Alexa site rank API

Question

Today I was working on Alexa API to get sites popularity rank using this code:

import urllib.request, sys, re

site = 'https://stackoverflow.com/questions/'
xml = urllib.request.urlopen('http://data.alexa.com/data?cli=10&dat=s&url=%s'%site).read()
try: rank = int(re.search(r'<POPULARITY[^>]*TEXT="(\d+)"', xml).groups()[0])
except: rank = -1
print('Your rank for %s is %d!\n' % (site, rank))

It was working perfectly, but suddenly it stopped!, I checked the API link manually:

http://data.alexa.com/data?cli=10&dat=s&url=https://stackoverflow.com/questions/

and it just returns a word "Okay" rather than a XML string .. What is the problem ?!

Answer 1

Alexa rank has moved to new place and now is offered through paid API - https://awis.alexa.com/developer-guide. Said that, it is not expensive -https://aws.amazon.com/marketplace/pp/B07Q71HJ3H

Answer 2

This might be what you are looking for

from bs4 import BeautifulSoup
import urllib.request
url='wikipedia.com'
rank_str =BeautifulSoup(urllib.request.urlopen("https://www.alexa.com/minisiteinfo/" +url),'html.parser').table.a.get_text()
rank_int=int(rank_str.replace(',',''))
print(rank_int)

Answer 3

That okey means that the IP you are running the script from has been blacklisted by alexa.

If you run it from a different IP it will work. Having said that I have no idea what rate / limit will cause IPs to be blacklisted

Answer 4

That link seems to work fine for me when I tried it in Chrome and in Postman.

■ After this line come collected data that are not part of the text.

-- pv_equiv track=rewrite | github.com/progjs/coding_test | programmers/월간코드챌린지/10_4.py | solution
-- ===== SOURCE A (Python) =====
-- def solution(s):
--     answer = 0
--     chk, t = True, s[0]
--     for x in s:
--         if t != x:
--             chk = False
--             break
--     else:
--         return answer
--
--     for i in range(len(s)):
--         for j in range(i+1, len(s)):
--             start, end = i, j
--             ans1, ans2 = 0,0
--             while start < end:
--                 if s[start] != s[end]:
--                     ans1 = end-start
--                     break
--                 end -= 1
--
--             start, end = i, j
--             while start < end:
--                 if s[start] != s[end]:
--                     ans2 = end-start
--                     break
--                 start += 1
--             answer += ans1 if ans1 > ans2 else ans2
--     return answer
-- ===== SOURCE B (Python) =====
-- def solution(s):
--     n = len(s)
--     answer = 0
--     for i in range(n):
--         # first index > i whose character differs from s[i] (n if none)
--         nd = i + 1
--         while nd < n and s[nd] == s[i]:
--             nd += 1
--         e = -1  # largest index <= j with s[e] != s[i], -1 if none
--         for j in range(i + 1, n):
--             if s[j] != s[i]:
--                 answer += j - i
--                 e = j
--             else:
--                 a1 = e - i if e > i else 0
--                 a2 = j - nd if nd < j else 0
--                 answer += a1 if a1 > a2 else a2
--     return answer
-- ===== Notes on version B (the rewrite author's own statement) =====
-- stated objective: faster
-- what changed: A rescans the substring with two inner while-loops for every pair (i,j) (O(n^3)); B replaces both scans by O(1) state per pair: a running last-mismatch index maintained along j and a once-per-i next-mismatch index, giving one O(n^2) double loop.
import Mathlib
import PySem

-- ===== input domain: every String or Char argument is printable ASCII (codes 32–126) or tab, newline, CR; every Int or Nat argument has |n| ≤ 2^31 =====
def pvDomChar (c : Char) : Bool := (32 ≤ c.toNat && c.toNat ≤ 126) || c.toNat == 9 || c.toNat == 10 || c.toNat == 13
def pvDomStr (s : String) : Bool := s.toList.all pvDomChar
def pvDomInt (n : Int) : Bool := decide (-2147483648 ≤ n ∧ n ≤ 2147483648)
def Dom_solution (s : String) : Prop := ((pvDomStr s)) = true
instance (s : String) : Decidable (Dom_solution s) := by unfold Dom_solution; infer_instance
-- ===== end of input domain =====

-- B replaces A's two per-pair inner while-loops by a running last-mismatch index and a
-- once-per-i next-mismatch index (objective: faster, O(n^2) instead of O(n^3)).
-- All string indexing in both programs is in range, so s[k] is ported as cs.getD k ' ' (exact there).

-- ===== PORT A =====
-- first inner while-loop: end walks down from j while s[start] == s[end]
def findAns1 (cs : List Char) (i : Nat) : Nat → Int
  | e =>
    if i < e then
      (if cs.getD i ' ' ≠ cs.getD e ' ' then (e : Int) - (i : Int) else findAns1 cs i (e - 1))
    else 0
  termination_by e => e
  decreasing_by omega

-- second inner while-loop: start walks up from i while s[start] == s[end]
def findAns2 (cs : List Char) (j : Nat) : Nat → Int
  | st =>
    if st < j then
      (if cs.getD st ' ' ≠ cs.getD j ' ' then (j : Int) - (st : Int) else findAns2 cs j (st + 1))
    else 0
  termination_by st => j - st
  decreasing_by omega

def solution (s : String) : Int :=
  let cs := s.toList
  let t := cs.headD ' '  -- s[0]; the empty string (IndexError) is excluded by Pre_solution
  if cs.all (fun x => x == t) then 0  -- the for/else loop: return 0 unless some char differs
  else
    (List.range cs.length).foldl (fun acc i =>
      (List.range' (i + 1) (cs.length - (i + 1))).foldl (fun acc j =>
        let ans1 := findAns1 cs i j
        let ans2 := findAns2 cs j i
        acc + (if ans1 > ans2 then ans1 else ans2)) acc) 0

-- ===== PORT B =====
-- the while-loop computing nd: first index ≥ k with s[index] ≠ c (or n)
def ndLoop (cs : List Char) (c : Char) (n : Nat) : Nat → Nat
  | k => if k < n then (if cs.getD k ' ' = c then ndLoop cs c n (k + 1) else k) else n
  termination_by k => n - k
  decreasing_by omega

def solution_alt (s : String) : Int :=
  let cs := s.toList
  let n := cs.length
  (List.range n).foldl (fun answer i =>
    let nd := ndLoop cs (cs.getD i ' ') n (i + 1)
    ((List.range' (i + 1) (n - (i + 1))).foldl (fun (p : Int × Int) j =>
        if cs.getD j ' ' ≠ cs.getD i ' ' then (p.1 + ((j : Int) - (i : Int)), (j : Int))
        else
          let a1 := if p.2 > (i : Int) then p.2 - (i : Int) else 0
          let a2 := if nd < j then (j : Int) - (nd : Int) else 0
          (p.1 + (if a1 > a2 then a1 else a2), p.2))
      (answer, -1)).1) 0

-- ===== PRECONDITION & SPEC =====
-- Pre_ excludes only the empty string, on which A raises IndexError at s[0].
def Pre_solution (s : String) : Prop := s ≠ ""
instance (s : String) : Decidable (Pre_solution s) := by unfold Pre_solution; infer_instance
def pvWitness_solution : String := "ab"

def Spec_solution (s : String) (out : Int) : Prop := out = solution_alt s
instance (s : String) (out : Int) : Decidable (Spec_solution s out) := by unfold Spec_solution; infer_instance

-- ===== CLAIM (what is proved, stated in full; the proofs are below) =====
def Claim_equal_solution : Prop := ∀ (s : String), Dom_solution s → Pre_solution s → Spec_solution s (solution s)

-- ===== LEMMAS AND PROOFS =====

-- spec of the first while-loop: the largest index in (i, j] whose char differs from s[i], or -1
def lastDiffLe (cs : List Char) (i : Nat) : Nat → Int
  | j =>
    if i < j then
      (if cs.getD i ' ' ≠ cs.getD j ' ' then (j : Int) else lastDiffLe cs i (j - 1))
    else -1
  termination_by j => j
  decreasing_by omega

theorem findAns1_eq (cs : List Char) (i : Nat) : ∀ j,
    findAns1 cs i j =
      (if lastDiffLe cs i j > (i : Int) then lastDiffLe cs i j - (i : Int) else 0) := by
  intro j
  induction j using Nat.strong_induction_on with
  | _ j ih =>
    rw [findAns1, lastDiffLe]
    by_cases hij : i < j
    · simp only [if_pos hij]
      by_cases hne : cs.getD i ' ' ≠ cs.getD j ' '
      · simp only [if_pos hne]
        have : ((i : Int)) < (j : Int) := by exact_mod_cast hij
        rw [if_pos this]
      · simp only [if_neg hne]
        exact ih (j - 1) (by omega)
    · simp only [if_neg hij]
      have : ¬ ((-1 : Int) > (i : Int)) := by
        have : (0 : Int) ≤ (i : Int) := Int.natCast_nonneg i
        omega
      rw [if_neg this]

theorem ndLoop_ge (cs : List Char) (c : Char) (n : Nat) : ∀ k, k ≤ n → k ≤ ndLoop cs c n k := by
  intro k hkn
  induction hk : n - k using Nat.strong_induction_on generalizing k with
  | _ m ih =>
    rw [ndLoop]
    by_cases h : k < n
    · rw [if_pos h]
      by_cases he : cs.getD k ' ' = c
      · rw [if_pos he]
        have := ih (n - (k + 1)) (by omega) (k + 1) (by omega) rfl
        omega
      · rw [if_neg he]
    · rw [if_neg h]; omega

-- the second while-loop, started at st ≤ j, is determined by the first mismatch index
theorem findAns2_eq_ndLoop (cs : List Char) (n : Nat) : ∀ j st, st ≤ j → j ≤ n →
    findAns2 cs j st =
      (if ndLoop cs (cs.getD j ' ') n st < j
       then (j : Int) - (ndLoop cs (cs.getD j ' ') n st : Int) else 0) := by
  intro j st hsj hjn
  induction hm : j - st using Nat.strong_induction_on generalizing st with
  | _ m ih =>
    rw [findAns2]
    by_cases h : st < j
    · rw [if_pos h, ndLoop, if_pos (by omega : st < n)]
      by_cases he : cs.getD st ' ' = cs.getD j ' '
      · rw [if_neg (by simpa using he), if_pos he]
        exact ih (j - (st + 1)) (by omega) (st + 1) (by omega) rfl
      · rw [if_pos he, if_neg he, if_pos h]
    · rw [if_neg h]
      have h1 : st = j := by omega
      subst h1
      rw [ndLoop]
      by_cases h3 : st < n
      · rw [if_pos h3, if_pos rfl]
        have := ndLoop_ge cs (cs.getD st ' ') n (st + 1) (by omega)
        rw [if_neg (by omega)]
      · rw [if_neg h3, if_neg (by omega)]

-- inner-loop equivalence: B's fold (sum, running last-mismatch e) against A's fold
theorem inner_eq (cs : List Char) (n : Nat) (i : Nat) (hn : n = cs.length) :
    ∀ (len st : Nat) (acc e : Int), i < st → st + len ≤ n → e = lastDiffLe cs i (st - 1) →
    ((List.range' st len).foldl (fun (p : Int × Int) j =>
        if cs.getD j ' ' ≠ cs.getD i ' ' then (p.1 + ((j : Int) - (i : Int)), (j : Int))
        else
          let a1 := if p.2 > (i : Int) then p.2 - (i : Int) else 0
          let a2 := if ndLoop cs (cs.getD i ' ') n (i + 1) < j
                    then (j : Int) - (ndLoop cs (cs.getD i ' ') n (i + 1) : Int) else 0
          (p.1 + (if a1 > a2 then a1 else a2), p.2)) (acc, e)).1
    = (List.range' st len).foldl (fun acc j =>
        let ans1 := findAns1 cs i j
        let ans2 := findAns2 cs j i
        acc + (if ans1 > ans2 then ans1 else ans2)) acc := by
  intro len
  induction len with
  | zero => intro st acc e _ _ _; simp
  | succ m ih =>
    intro st acc e hist hlen he
    rw [List.range'_succ, List.foldl_cons, List.foldl_cons]
    by_cases hc : cs.getD st ' ' ≠ cs.getD i ' '
    · -- mismatch at j = st : A's both loops stop at the first check, each giving st - i
      have ha1 : findAns1 cs i st = (st : Int) - (i : Int) := by
        rw [findAns1, if_pos hist, if_pos (fun h => hc h.symm)]
      have ha2 : findAns2 cs st i = (st : Int) - (i : Int) := by
        rw [findAns2, if_pos hist, if_pos (fun h => hc h.symm)]
      simp only [if_pos hc, ha1, ha2, gt_iff_lt, lt_irrefl, ite_self]
      apply ih _ _ _ (by omega) (by omega)
      simp only [Nat.add_sub_cancel]
      rw [lastDiffLe, if_pos hist, if_pos (fun h => hc h.symm)]
    · -- equal at j = st : A's loops skip the endpoints; use e and nd
      rw [not_not] at hc
      have hlde : lastDiffLe cs i st = e := by
        rw [lastDiffLe, if_pos hist, if_neg (fun h => h hc.symm)]
        exact he.symm
      have ha1 : findAns1 cs i st = (if e > (i : Int) then e - (i : Int) else 0) := by
        rw [findAns1_eq, hlde]
      have ha2 : findAns2 cs st i =
          (if ndLoop cs (cs.getD i ' ') n (i + 1) < st
           then (st : Int) - (ndLoop cs (cs.getD i ' ') n (i + 1) : Int) else 0) := by
        rw [findAns2, if_pos hist, if_neg (fun h => h hc.symm)]
        rw [findAns2_eq_ndLoop cs n st (i + 1) (by omega) (by omega), hc]
      simp only [if_neg (show ¬ (cs.getD st ' ' ≠ cs.getD i ' ') from fun h => h hc), ha1, ha2]
      apply ih _ _ _ (by omega) (by omega)
      simp only [Nat.add_sub_cancel]
      rw [lastDiffLe, if_pos hist, if_neg (fun h => h hc.symm), he]

-- the double sums of A and of B are equal on every string
theorem sums_eq (cs : List Char) :
    ((List.range cs.length).foldl (fun answer i =>
      let nd := ndLoop cs (cs.getD i ' ') cs.length (i + 1)
      ((List.range' (i + 1) (cs.length - (i + 1))).foldl (fun (p : Int × Int) j =>
          if cs.getD j ' ' ≠ cs.getD i ' ' then (p.1 + ((j : Int) - (i : Int)), (j : Int))
          else
            let a1 := if p.2 > (i : Int) then p.2 - (i : Int) else 0
            let a2 := if nd < j then (j : Int) - (nd : Int) else 0
            (p.1 + (if a1 > a2 then a1 else a2), p.2))
        (answer, -1)).1) 0)
    = (List.range cs.length).foldl (fun acc i =>
      (List.range' (i + 1) (cs.length - (i + 1))).foldl (fun acc j =>
        let ans1 := findAns1 cs i j
        let ans2 := findAns2 cs j i
        acc + (if ans1 > ans2 then ans1 else ans2)) acc) 0 := by
  apply PySem.List.foldl_congr_mem
  intro a i hi
  have hin : i < cs.length := List.mem_range.mp hi
  have := inner_eq cs cs.length i rfl (cs.length - (i + 1)) (i + 1) a (-1)
    (by omega) (by omega) ?_
  · exact this
  · rw [lastDiffLe]
    simp

-- when every character equals the first one, A's inner loops never find a mismatch
theorem findAns1_allEq (cs : List Char) (t : Char) (ht : ∀ k, k < cs.length → cs.getD k ' ' = t)
    (i : Nat) (hi : i < cs.length) : ∀ j, j < cs.length → findAns1 cs i j = 0 := by
  intro j
  induction j using Nat.strong_induction_on with
  | _ j ih =>
    intro hj
    rw [findAns1]
    by_cases h : i < j
    · rw [if_pos h, if_neg (by rw [ht i hi, ht j hj]; simp)]
      exact ih (j - 1) (by omega) (by omega)
    · rw [if_neg h]

theorem findAns2_allEq (cs : List Char) (t : Char) (ht : ∀ k, k < cs.length → cs.getD k ' ' = t)
    (j : Nat) (hj : j < cs.length) : ∀ st, findAns2 cs j st = 0 := by
  intro st
  induction hm : j - st using Nat.strong_induction_on generalizing st with
  | _ m ih =>
    rw [findAns2]
    by_cases h : st < j
    · rw [if_pos h, if_neg (by rw [ht st (by omega), ht j hj]; simp)]
      exact ih (j - (st + 1)) (by omega) (st + 1) rfl
    · rw [if_neg h]

theorem foldl_fixed_int {α : Type} (l : List α) (a : Int) :
    l.foldl (fun a (_ : α) => a) a = a := by
  induction l generalizing a with
  | nil => rfl
  | cons x xs ih => simp only [List.foldl_cons]; exact ih a

theorem sumA_allEq (cs : List Char) (t : Char) (ht : ∀ k, k < cs.length → cs.getD k ' ' = t) :
    (List.range cs.length).foldl (fun acc i =>
      (List.range' (i + 1) (cs.length - (i + 1))).foldl (fun acc j =>
        let ans1 := findAns1 cs i j
        let ans2 := findAns2 cs j i
        acc + (if ans1 > ans2 then ans1 else ans2)) acc) 0 = 0 := by
  have h1 : ∀ (a : Int) (i : Nat), i ∈ List.range cs.length →
      (List.range' (i + 1) (cs.length - (i + 1))).foldl (fun acc j =>
        let ans1 := findAns1 cs i j
        let ans2 := findAns2 cs j i
        acc + (if ans1 > ans2 then ans1 else ans2)) a = a := by
    intro a i hi
    have hin : i < cs.length := List.mem_range.mp hi
    have h2 : (List.range' (i + 1) (cs.length - (i + 1))).foldl (fun acc j =>
        let ans1 := findAns1 cs i j
        let ans2 := findAns2 cs j i
        acc + (if ans1 > ans2 then ans1 else ans2)) a
        = (List.range' (i + 1) (cs.length - (i + 1))).foldl (fun acc (_ : Nat) => acc) a := by
      apply PySem.List.foldl_congr_mem
      intro b j hj
      have hjn : j < cs.length := by
        have := List.mem_range'_1.mp hj
        omega
      simp only [findAns1_allEq cs t ht i hin j hjn,
        findAns2_allEq cs t ht j hjn i]
      simp
    rw [h2, foldl_fixed_int]
  exact (PySem.List.foldl_congr_mem _ _ (fun acc (_ : Nat) => acc) 0 h1).trans (foldl_fixed_int _ 0)

-- all-equal test of A restated as the hypothesis the zero lemmas need
theorem all_head_getD (cs : List Char) (h : cs.all (fun x => x == cs.headD ' ') = true) :
    ∀ k, k < cs.length → cs.getD k ' ' = cs.headD ' ' := by
  intro k hk
  have h1 : cs.getD k ' ' = cs[k] := List.getD_eq_getElem cs ' ' hk
  have h2 := List.all_eq_true.mp h cs[k] (List.getElem_mem hk)
  rw [h1]
  simpa using h2

-- ===== VERDICT (by name: the statement is the Claim_ definition above) =====
theorem solution_spec : Claim_equal_solution := by
  intro s _ _
  unfold Spec_solution
  show solution s = solution_alt s
  simp only [solution, solution_alt]
  by_cases h : s.toList.all (fun x => x == s.toList.headD ' ') = true
  · rw [if_pos h, sums_eq s.toList, sumA_allEq s.toList (s.toList.headD ' ') (all_head_getD _ h)]
  · rw [if_neg h]
    exact (sums_eq s.toList).symm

Are you saying that the regex is returning "Okay"?

Also the response from that link is not in JSON, it is XML. Instead of using a regex to parse XML I would suggest that you use the XML module

Edit: I just tried you code and it worked, although I needed to convert the response to string (it came in as a byte-like object) before passing it into the regex.